- EXERCISE GOAL:
For the entries below, the expected answer is the line with "sum + a binary search on the", the line with "fill(L) <= d", and every line between them, exactly as written, and nothing more.

* * *

-- pv_equiv track=rewrite | github.com/kguzek/coursework-wust | sysop/lab4/strategies/base.py | normalize_allocations
-- ===== SOURCE A (Python) =====
-- def normalize_allocations(allocations, total_frames):
--     while sum(allocations.values()) > total_frames:
--         max_pid = max(allocations, key=allocations.get)
--         if allocations[max_pid] > 1:
--             allocations[max_pid] -= 1
--         else:
--             break
--     while sum(allocations.values()) < total_frames:
--         min_pid = min(allocations, key=allocations.get)
--         allocations[min_pid] += 1
--     return allocations
-- ===== SOURCE B (Python) =====
-- def normalize_allocations(allocations, total_frames):
--     # Water-leveling computed in closed form: one sum + a binary search on the
--     # level instead of one unit transfer per loop iteration.
--     if not allocations:
--         return allocations
--     s = sum(allocations.values())
--     vals = list(allocations.values())
--     if s > total_frames:
--         e = s - total_frames
--
--         def cap(m):  # frames recoverable by draining every value down to m
--             return sum(v - m for v in vals if v > m)
--
--         if cap(1) <= e:
--             # not enough surplus above the floor of 1: drain everything to 1
--             for pid, v in allocations.items():
--                 if v > 1:
--                     allocations[pid] = 1
--             return allocations
--         lo, hi = 1, max(vals)  # cap(lo) > e >= 0 = cap(hi)
--         while hi - lo > 1:
--             mid = (lo + hi) // 2
--             if cap(mid) <= e:
--                 hi = mid
--             else:
--                 lo = mid
--         M = hi  # smallest level with cap(M) <= e; M >= 2
--         r = e - cap(M)  # extra single steps below M, first pids in dict order
--         for pid, v in allocations.items():
--             if v >= M:
--                 if r > 0:
--                     allocations[pid] = M - 1
--                     r -= 1
--                 else:
--                     allocations[pid] = M
--     elif s < total_frames:
--         d = total_frames - s
--
--         def fill(level):  # frames needed to raise every value up to level
--             return sum(level - v for v in vals if v < level)
--
--         lo, hi = min(vals), min(vals) + d + 1  # fill(lo) = 0 <= d < fill(hi)
--         while hi - lo > 1:
--             mid = (lo + hi) // 2
--             if fill(mid) <= d:
--                 lo = mid
--             else:
--                 hi = mid
--         L = lo  # largest level with fill(L) <= d
--         r = d - fill(L)  # extra single steps above L, first pids in dict order
--         for pid, v in allocations.items():
--             if v <= L:
--                 if r > 0:
--                     allocations[pid] = L + 1
--                     r -= 1
--                 else:
--                     allocations[pid] = L
--     return allocations
-- ===== Notes on version B (the rewrite author's own statement) =====
-- stated objective: faster
-- what changed: A transfers one frame per loop iteration (O(n) sum + max/min scan each time); B computes the final water level in closed form with one sum and a binary search on the level, then rewrites the dict in a single pass, distributing the remainder to the first pids in dict order.
import Mathlib
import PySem

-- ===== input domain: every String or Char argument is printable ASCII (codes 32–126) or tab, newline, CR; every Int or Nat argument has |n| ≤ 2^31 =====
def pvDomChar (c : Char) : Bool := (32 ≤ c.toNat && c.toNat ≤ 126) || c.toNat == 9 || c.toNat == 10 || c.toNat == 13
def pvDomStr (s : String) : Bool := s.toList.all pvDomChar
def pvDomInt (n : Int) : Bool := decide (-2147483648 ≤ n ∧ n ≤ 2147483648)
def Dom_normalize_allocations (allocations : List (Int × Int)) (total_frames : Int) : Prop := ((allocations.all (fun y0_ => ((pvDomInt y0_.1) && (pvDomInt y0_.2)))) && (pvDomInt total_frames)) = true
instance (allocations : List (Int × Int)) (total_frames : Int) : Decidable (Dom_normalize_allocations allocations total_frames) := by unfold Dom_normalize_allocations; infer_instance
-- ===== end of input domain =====

-- B replaces A's one-frame-per-iteration leveling loops by a closed-form level
-- found with a binary search plus one rewriting pass (measurably faster; both
-- Pythons mutate the dict in place the same way, equivalence is about the value).


-- ===== PORT A =====
-- the dict is the association list (keys unique under Pre_); sum(allocations.values())
def pvSumVals (d : List (Int × Int)) : Int := (d.map Prod.snd).sum

-- max(allocations, key=allocations.get): first pair with maximal value (exact: dict keys are unique)
def pvMaxBy : List (Int × Int) → Option (Int × Int)
  | [] => none
  | p :: t =>
    match pvMaxBy t with
    | none => some p
    | some q => if q.2 > p.2 then some q else some p

-- min(allocations, key=allocations.get): first pair with minimal value
def pvMinBy : List (Int × Int) → Option (Int × Int)
  | [] => none
  | p :: t =>
    match pvMinBy t with
    | none => some p
    | some q => if q.2 < p.2 then some q else some p

-- allocations[k] = f(allocations[k]) : rewrite the (under Pre_ unique) pair with key k
def pvModify (k : Int) (f : Int → Int) : List (Int × Int) → List (Int × Int)
  | [] => []
  | p :: t => if p.1 = k then (k, f p.2) :: t else p :: pvModify k f t

lemma pvMaxBy_mem : ∀ {d : List (Int × Int)} {q : Int × Int}, pvMaxBy d = some q → q ∈ d := by
  intro d
  induction d with
  | nil => intro q h; simp [pvMaxBy] at h
  | cons p t ih =>
    intro q h
    simp only [pvMaxBy] at h
    cases hm : pvMaxBy t with
    | none => rw [hm] at h; simp at h; simp [h]
    | some q' =>
      rw [hm] at h
      by_cases hc : q'.2 > p.2 <;> simp [hc] at h
      · right; exact h ▸ ih hm
      · simp [h]

lemma pvMinBy_mem : ∀ {d : List (Int × Int)} {q : Int × Int}, pvMinBy d = some q → q ∈ d := by
  intro d
  induction d with
  | nil => intro q h; simp [pvMinBy] at h
  | cons p t ih =>
    intro q h
    simp only [pvMinBy] at h
    cases hm : pvMinBy t with
    | none => rw [hm] at h; simp at h; simp [h]
    | some q' =>
      rw [hm] at h
      by_cases hc : q'.2 < p.2 <;> simp [hc] at h
      · right; exact h ▸ ih hm
      · simp [h]

-- the sum moves by one when a present key is decremented/incremented:
lemma pvSumVals_modify_sub {d : List (Int × Int)} {k : Int} (h : k ∈ d.map Prod.fst) :
    pvSumVals (pvModify k (fun v => v - 1) d) = pvSumVals d - 1 := by
  induction d with
  | nil => simp at h
  | cons p t ih =>
    by_cases hp : p.1 = k
    · simp [pvModify, hp, pvSumVals]; ring
    · rw [List.map_cons, List.mem_cons] at h
      rcases h with h | h
      · exact absurd h.symm hp
      · have ih2 := ih h
        simp [pvModify, hp, pvSumVals] at ih2 ⊢
        omega

lemma pvSumVals_modify_add {d : List (Int × Int)} {k : Int} (h : k ∈ d.map Prod.fst) :
    pvSumVals (pvModify k (fun v => v + 1) d) = pvSumVals d + 1 := by
  induction d with
  | nil => simp at h
  | cons p t ih =>
    by_cases hp : p.1 = k
    · simp [pvModify, hp, pvSumVals]; ring
    · rw [List.map_cons, List.mem_cons] at h
      rcases h with h | h
      · exact absurd h.symm hp
      · have ih2 := ih h
        simp [pvModify, hp, pvSumVals] at ih2 ⊢
        omega

-- first while loop: drain the running maximum
def pvPhase1 (d : List (Int × Int)) (total : Int) : List (Int × Int) :=
  if pvSumVals d > total then
    match h : pvMaxBy d with
    | none => d          -- Python: max() of an empty dict raises ValueError (outside Pre_)
    | some q =>
      if q.2 > 1 then pvPhase1 (pvModify q.1 (fun v => v - 1) d) total else d
  else d
termination_by (pvSumVals d - total).toNat
decreasing_by
  have hk : q.1 ∈ d.map Prod.fst := List.mem_map_of_mem (pvMaxBy_mem h)
  have := pvSumVals_modify_sub hk
  omega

* * *

- SOLUTION FOR THIS PROBLEM:
--     # Water-leveling computed in closed form: one sum + a binary search on the
--     # level instead of one unit transfer per loop iteration.
--     if not allocations:
--         return allocations
--     s = sum(allocations.values())
--     vals = list(allocations.values())
--     if s > total_frames:
--         e = s - total_frames
--
--         def cap(m):  # frames recoverable by draining every value down to m
--             return sum(v - m for v in vals if v > m)
--
--         if cap(1) <= e:
--             # not enough surplus above the floor of 1: drain everything to 1
--             for pid, v in allocations.items():
--                 if v > 1:
--                     allocations[pid] = 1
--             return allocations
--         lo, hi = 1, max(vals)  # cap(lo) > e >= 0 = cap(hi)
--         while hi - lo > 1:
--             mid = (lo + hi) // 2
--             if cap(mid) <= e:
--                 hi = mid
--             else:
--                 lo = mid
--         M = hi  # smallest level with cap(M) <= e; M >= 2
--         r = e - cap(M)  # extra single steps below M, first pids in dict order
--         for pid, v in allocations.items():
--             if v >= M:
--                 if r > 0:
--                     allocations[pid] = M - 1
--                     r -= 1
--                 else:
--                     allocations[pid] = M
--     elif s < total_frames:
--         d = total_frames - s
--
--         def fill(level):  # frames needed to raise every value up to level
--             return sum(level - v for v in vals if v < level)
--
--         lo, hi = min(vals), min(vals) + d + 1  # fill(lo) = 0 <= d < fill(hi)
--         while hi - lo > 1:
--             mid = (lo + hi) // 2
--             if fill(mid) <= d:
--                 lo = mid
--             else:
--                 hi = mid
--         L = lo  # largest level with fill(L) <= d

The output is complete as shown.